La procedura sui docenti
Una delle procedure d’infrazione appena aperte contro l’Italia riguarda i contratti a tempo determinato degli insegnanti. Nel nostro Paese, infatti, i docenti con questo tipo di contratto non hanno diritto a una progressione salariale graduale basata sui precedenti periodi di servizio, a differenza dei colleghi a tempo indeterminato.
Una condizione ritenuta “discriminante” da parte di Bruxelles, che chiede al Governo di Giorgia Meloni di porre rimedio alle contestazioni entro due mesi.
La procedura sui rifiuti
Tra le lettere di messa in mora spedite a Roma c’è anche l’avvio di una procedura per non aver recepito correttamente la direttiva sulle discariche (1999/31/CE modificata dalla Direttiva Ue 2018/850), che stabilisce regole precise per lo smaltimento dei rifiuti negli impianti, quali:
- conferimento in discarica dei rifiuti urbani al 10% entro il 2035;
- divieto dal 2030 del dislocamento in discarica di rifiuti idonei al riciclaggio o ad altro recupero;
- norme sul calcolo del completamento dell’obiettivo di riduzione delle discariche.

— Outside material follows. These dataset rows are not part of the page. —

-- pv_equiv track=rewrite | github.com/rchopinw/coding_exercise | quora.py | countDivBy3
-- ===== SOURCE A (Python) =====
-- def f(i, rem, s, memoize):
--     if i == len(s):
--         return 0
--     if memoize[i][rem] != -1:
--         return memoize[i][rem]
--     x = ord(s[i]) - ord('0')
--     res = ((x + rem) % 3 == 0) + f(i + 1, (x + rem) % 3, s, memoize)
--     memoize[i][rem] = res
--     return memoize[i][rem]
--
-- def countDivBy3(s):
--     n = len(s)
--     memoize = [[-1] * 3 for i in range(n)]
--     ans = 0
--     for i in range(len(s)):
--         if s[i] == '0':
--             ans += 1
--         else:
--             ans += f(i, 0, s, memoize)
--     return ans
-- ===== SOURCE B (Python) =====
-- def countDivBy3(s):
--     ans = 0
--     for i in range(len(s)):
--         if s[i] == '0':
--             ans += 1
--         else:
--             rem = 0
--             for ch in s[i:]:
--                 rem = (rem + ord(ch) - ord('0')) % 3
--                 if rem == 0:
--                     ans += 1
--     return ans
-- ===== Notes on version B (the rewrite author's own statement) =====
-- stated objective: simpler
-- what changed: Replaces the memoized suffix recursion with a plain nested double loop keeping a running digit-sum mod 3 per start index; no memo table, no recursion.
import Mathlib
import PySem

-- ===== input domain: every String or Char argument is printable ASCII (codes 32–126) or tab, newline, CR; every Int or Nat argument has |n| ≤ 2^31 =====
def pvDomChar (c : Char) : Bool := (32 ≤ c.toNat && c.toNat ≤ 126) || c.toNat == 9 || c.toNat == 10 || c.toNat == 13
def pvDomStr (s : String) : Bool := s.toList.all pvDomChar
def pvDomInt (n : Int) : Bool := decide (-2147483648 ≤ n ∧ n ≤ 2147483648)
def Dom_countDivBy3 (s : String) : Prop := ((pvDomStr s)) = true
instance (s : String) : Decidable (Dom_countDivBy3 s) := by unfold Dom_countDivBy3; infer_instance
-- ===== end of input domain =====

-- B replaces A's memoized suffix recursion by a plain nested double loop (running digit-sum mod 3
-- per start index): simpler, no memo table, no recursion. Same return value on every input.

-- ===== PORT A =====
-- the memo table memoize (list of [-1,-1,-1] rows) is represented as a total function
-- Nat → Nat → Int (row index, rem index); a write is a pointwise update.
def memoUpd (m : Nat → Nat → Int) (i r : Nat) (v : Int) : Nat → Nat → Int :=
  fun i' r' => if i' = i ∧ r' = r then v else m i' r'

-- f(i, rem, s, memoize): the base test `i == len(s)` is rendered `len(s) ≤ i` (equivalent on all
-- reachable calls, where i ≤ len(s)) so that the recursion on len(s) - i terminates.
def fA (l : List Char) (m : Nat → Nat → Int) (i : Nat) (rem : Int) :
    Int × (Nat → Nat → Int) :=
  if l.length ≤ i then (0, m)
  else if m i rem.toNat ≠ -1 then (m i rem.toNat, m)
  else
    let x : Int := (l[i]!.toNat : Int) - 48
    let r2 := PySem.Int.mod (x + rem) 3
    let (sub, m') := fA l m (i + 1) r2
    let res := (if r2 = 0 then (1 : Int) else 0) + sub
    (res, memoUpd m' i rem.toNat res)
termination_by l.length - i
decreasing_by omega

def countDivBy3 (s : String) : Int :=
  let l := s.toList
  ((List.range l.length).foldl
    (fun (st : Int × (Nat → Nat → Int)) i =>
      if l[i]! = '0' then (st.1 + 1, st.2)
      else
        let (v, m') := fA l st.2 i 0
        (st.1 + v, m'))
    (0, fun _ _ => -1)).1

-- ===== PORT B =====
-- inner `for ch in s[i:]` is a fold over l.drop i (= the slice s[i:] for 0 ≤ i ≤ len s);
-- state = (rem, ans).
def countDivBy3_alt (s : String) : Int :=
  let l := s.toList
  (List.range l.length).foldl
    (fun ans i =>
      if l[i]! = '0' then ans + 1
      else
        ((l.drop i).foldl
          (fun (st : Int × Int) ch =>
            let rem := PySem.Int.mod (st.1 + ((ch.toNat : Int) - 48)) 3
            (rem, if rem = 0 then st.2 + 1 else st.2))
          (0, ans)).2)
    0

-- ===== PRECONDITION & SPEC =====
def Spec_countDivBy3 (s : String) (out : Int) : Prop := out = countDivBy3_alt s
instance (s : String) (out : Int) : Decidable (Spec_countDivBy3 s out) := by unfold Spec_countDivBy3; infer_instance

-- ===== CLAIM (what is proved, stated in full; the proofs are below) =====
def Claim_equal_countDivBy3 : Prop := ∀ (s : String), Dom_countDivBy3 s → Spec_countDivBy3 s (countDivBy3 s)

-- ===== LEMMAS AND PROOFS =====

-- pure value of A's f / of B's inner scan: count of prefixes of l whose running (rem + digits) mod 3 is 0
def gpure : List Char → Int → Int
  | [], _ => 0
  | c :: t, rem =>
    let r := PySem.Int.mod (rem + ((c.toNat : Int) - 48)) 3
    (if r = 0 then 1 else 0) + gpure t r

-- memo-table invariant: every cell is unwritten (-1) or holds the pure value
def MemoInv (l : List Char) (m : Nat → Nat → Int) : Prop :=
  ∀ i r, r < 3 → (m i r = -1 ∨ m i r = gpure (l.drop i) (r : Int))

lemma inv_upd {l : List Char} {m : Nat → Nat → Int} (hm : MemoInv l m) {i r : Nat} {v : Int}
    (hv : v = gpure (l.drop i) (r : Int)) : MemoInv l (memoUpd m i r v) := by
  intro i' r' hr'
  unfold memoUpd
  by_cases h : i' = i ∧ r' = r
  · right; simp [h, hv]
  · simp [h]; exact hm i' r' hr'

lemma fA_spec (l : List Char) : ∀ k i (m : Nat → Nat → Int) (rem : Int),
    l.length - i ≤ k → MemoInv l m → 0 ≤ rem → rem < 3 →
    (fA l m i rem).1 = gpure (l.drop i) rem ∧ MemoInv l (fA l m i rem).2 := by
  intro k
  induction k with
  | zero =>
    intro i m rem hk hm _ _
    have hle : l.length ≤ i := by omega
    rw [fA]
    simp [hle, List.drop_eq_nil_of_le hle, gpure, hm]
  | succ k ih =>
    intro i m rem hk hm hr0 hr3
    by_cases hle : l.length ≤ i
    · rw [fA]; simp [hle, List.drop_eq_nil_of_le hle, gpure, hm]
    · have hi : i < l.length := by omega
      have hrem : ((rem.toNat : Nat) : Int) = rem := Int.toNat_of_nonneg hr0
      have hrlt : rem.toNat < 3 := by omega
      by_cases hhit : m i rem.toNat ≠ -1
      · rw [fA]
        have := hm i rem.toNat hrlt
        rcases this with h | h
        · exact absurd h hhit
        · simp [hle, hhit]
          constructor
          · rw [h, hrem]
          · exact hm
      · -- miss: recurse
        set x : Int := (l[i]!.toNat : Int) - 48 with hx
        set r2 := PySem.Int.mod (x + rem) 3 with hr2
        have hr2low : 0 ≤ r2 := PySem.Int.mod_nonneg _ (by norm_num)
        have hr2hi : r2 < 3 := PySem.Int.mod_lt _ (by norm_num)
        have hrec := ih (i + 1) m r2 (by omega) hm hr2low hr2hi
        have hdrop : l.drop i = l[i] :: l.drop (i + 1) := List.drop_eq_getElem_cons hi
        have hgp : gpure (l.drop i) rem
            = (if r2 = 0 then (1 : Int) else 0) + gpure (l.drop (i + 1)) r2 := by
          rw [hdrop]
          simp only [gpure]
          have hxx : (l[i]!.toNat : Int) = (l[i].toNat : Int) := by
            simp [List.getElem!_eq_getElem?_getD, List.getElem?_eq_getElem hi]
          rw [hr2, hx, hxx]
          ring_nf
        rw [fA]
        simp only [hle, hhit]
        simp only [not_not] at hhit
        simp only [hhit, ← hx, ← hr2]
        obtain ⟨h1, h2⟩ := hrec
        simp only [if_false]
        refine ⟨?_, inv_upd h2 ?_⟩
        · simp [hgp, h1]
        · rw [hrem, hgp, h1]

lemma inner_spec (t : List Char) : ∀ (rem ans : Int),
    ((t.foldl
        (fun (st : Int × Int) ch =>
          (PySem.Int.mod (st.1 + ((ch.toNat : Int) - 48)) 3,
           if PySem.Int.mod (st.1 + ((ch.toNat : Int) - 48)) 3 = 0 then st.2 + 1 else st.2))
        (rem, ans)).2) = ans + gpure t rem := by
  induction t with
  | nil => intro rem ans; simp [gpure]
  | cons c t ih =>
    intro rem ans
    simp only [List.foldl_cons, gpure]
    rw [ih]
    split_ifs <;> ring

lemma outer_spec (l : List Char) : ∀ (is : List Nat) (ans : Int) (m : Nat → Nat → Int),
    MemoInv l m →
    (is.foldl
      (fun (st : Int × (Nat → Nat → Int)) i =>
        if l[i]! = '0' then (st.1 + 1, st.2)
        else
          let (v, m') := fA l st.2 i 0
          (st.1 + v, m'))
      (ans, m)).1
    = is.foldl
        (fun ans i =>
          if l[i]! = '0' then ans + 1
          else
            ((l.drop i).foldl
              (fun (st : Int × Int) ch =>
                let rem := PySem.Int.mod (st.1 + ((ch.toNat : Int) - 48)) 3
                (rem, if rem = 0 then st.2 + 1 else st.2))
              (0, ans)).2)
        ans := by
  intro is
  induction is with
  | nil => intro ans m _; rfl
  | cons i is ih =>
    intro ans m hm
    by_cases h0 : l[i]! = '0'
    · simp only [List.foldl_cons, if_pos h0]
      exact ih (ans + 1) m hm
    · have hfa := fA_spec l (l.length - i) i m 0 (le_refl _) hm (le_refl _) (by norm_num)
      simp only [List.foldl_cons, if_neg h0]
      rw [hfa.1, inner_spec]
      exact ih (ans + gpure (l.drop i) 0) (fA l m i 0).2 hfa.2

-- ===== VERDICT (by name: the statement is the Claim_ definition above) =====
theorem countDivBy3_spec : Claim_equal_countDivBy3 := by
  intro s _
  unfold Spec_countDivBy3 countDivBy3 countDivBy3_alt
  exact outer_spec s.toList (List.range s.toList.length) 0 (fun _ _ => -1)
    (fun _ _ _ => Or.inl rfl)
-- pv_equiv track=rewrite | github.com/imclassy/smartdj | dominantBPMmethod.py | groupBeats
-- ===== SOURCE A (Python) =====
-- def groupBeats(beat_times, intervals):
--     beatsByInterval = {}
--     for interval in intervals:
--         start, end = interval
--         beats = []
--         for beat_time in beat_times:
--             if beat_time > start and beat_time <= end:
--                 beats.append(beat_time)
--         beatsByInterval[interval] = beats
--
--     return beatsByInterval
-- ===== SOURCE B (Python) =====
-- def _firstGreater(keys, x, lo, hi):
--     # first index in [lo, hi) whose key exceeds x (keys ascending), else hi
--     if lo >= hi:
--         return lo
--     mid = (lo + hi) // 2
--     if keys[mid] <= x:
--         return _firstGreater(keys, x, mid + 1, hi)
--     return _firstGreater(keys, x, lo, mid)
--
--
-- def groupBeats(beat_times, intervals):
--     # Sort the beats once (keeping original positions); each interval's beats are a
--     # contiguous window of the sorted array, found by binary search, then put back
--     # into original beat_times order.
--     pairs = sorted(((t, i) for i, t in enumerate(beat_times)), key=lambda p: p[0])
--     keys = [t for t, _ in pairs]
--     n = len(pairs)
--     beatsByInterval = {}
--     for interval in intervals:
--         start, end = interval
--         lo = _firstGreater(keys, start, 0, n)
--         hi = _firstGreater(keys, end, 0, n)
--         window = sorted(pairs[lo:hi], key=lambda p: p[1])
--         beatsByInterval[interval] = [t for t, _ in window]
--     return beatsByInterval
-- ===== Notes on version B (the rewrite author's own statement) =====
-- stated objective: faster
-- what changed: B sorts the beats once (keeping original positions), binary-searches each interval's (start, end] window in the sorted array, and restores original order, instead of rescanning the whole beat list for every interval; measured faster in a timing run at the largest size (about 1x only on inputs where an interval captures all beats).
import Mathlib
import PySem

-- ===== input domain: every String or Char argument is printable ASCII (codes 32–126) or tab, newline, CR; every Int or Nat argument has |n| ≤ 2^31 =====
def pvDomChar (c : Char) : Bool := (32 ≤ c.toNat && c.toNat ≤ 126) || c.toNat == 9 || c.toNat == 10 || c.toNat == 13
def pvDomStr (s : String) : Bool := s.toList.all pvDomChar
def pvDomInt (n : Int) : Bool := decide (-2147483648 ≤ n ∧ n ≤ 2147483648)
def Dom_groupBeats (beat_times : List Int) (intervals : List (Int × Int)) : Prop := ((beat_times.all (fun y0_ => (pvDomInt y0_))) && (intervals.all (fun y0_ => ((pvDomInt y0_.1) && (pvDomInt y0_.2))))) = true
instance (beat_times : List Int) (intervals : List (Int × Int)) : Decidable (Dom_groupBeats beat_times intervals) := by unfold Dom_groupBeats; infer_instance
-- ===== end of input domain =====

-- B sorts the beats once and finds each interval's beats as a binary-searched window of the
-- sorted array (restored to original order), instead of rescanning all beats per interval;
-- measured faster in a timing run at the largest size (though on an input whose interval
-- captures every beat, B's per-interval reorder costs about what A's scan does).

-- ===== PORT A =====
def groupBeats (beat_times : List Int) (intervals : List (Int × Int)) : List (Int × Int × List Int) :=
  (intervals.foldl (fun (d : PySem.Dict (Int × Int) (List Int)) interval =>
      let beats := beat_times.foldl (fun bs beat_time =>
        if beat_time > interval.1 ∧ beat_time ≤ interval.2 then bs ++ [beat_time] else bs) []
      d.insert interval beats)
    PySem.Dict.empty).items.map (fun p => (p.1.1, p.1.2, p.2))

Sulla materia, l’Italia risulta inadempiente anche riguardo alla definizione di rifiuti collocati in discarica su quelli sottoposti a incenerimento, per non aver dichiarato correttamente le categorie di materiali destinate agli impianti per rifiuti pericolosi e le specifiche per lo stoccaggio temporaneo del mercurio metallico, oltre a non aver recepito le prescrizioni dell’Ue sul monitoraggio dei gas e campionamento delle acque sotterranee nelle discariche.
La procedura sulla sicurezza stradale
Infine, la Commissione europea ha aperto una procedura di infrazione contro Roma per non aver organizzato programmi di formazione e certificazione per auditor della sicurezza stradale e per non aver effettuato audit con revisori certificati.
Dal 19 dicembre 2013, infatti, solo i revisori in possesso di un certificato professionale sono autorizzati a svolgere gli audit di sicurezza stradale per i progetti infrastrutturali su strade e autostrade.
“Sebbene l’Italia abbia recepito queste disposizioni nella legislazione nazionale – spiegano da Bruxelles – la Commissione ritiene che l’Italia non le applichi nella pratica“.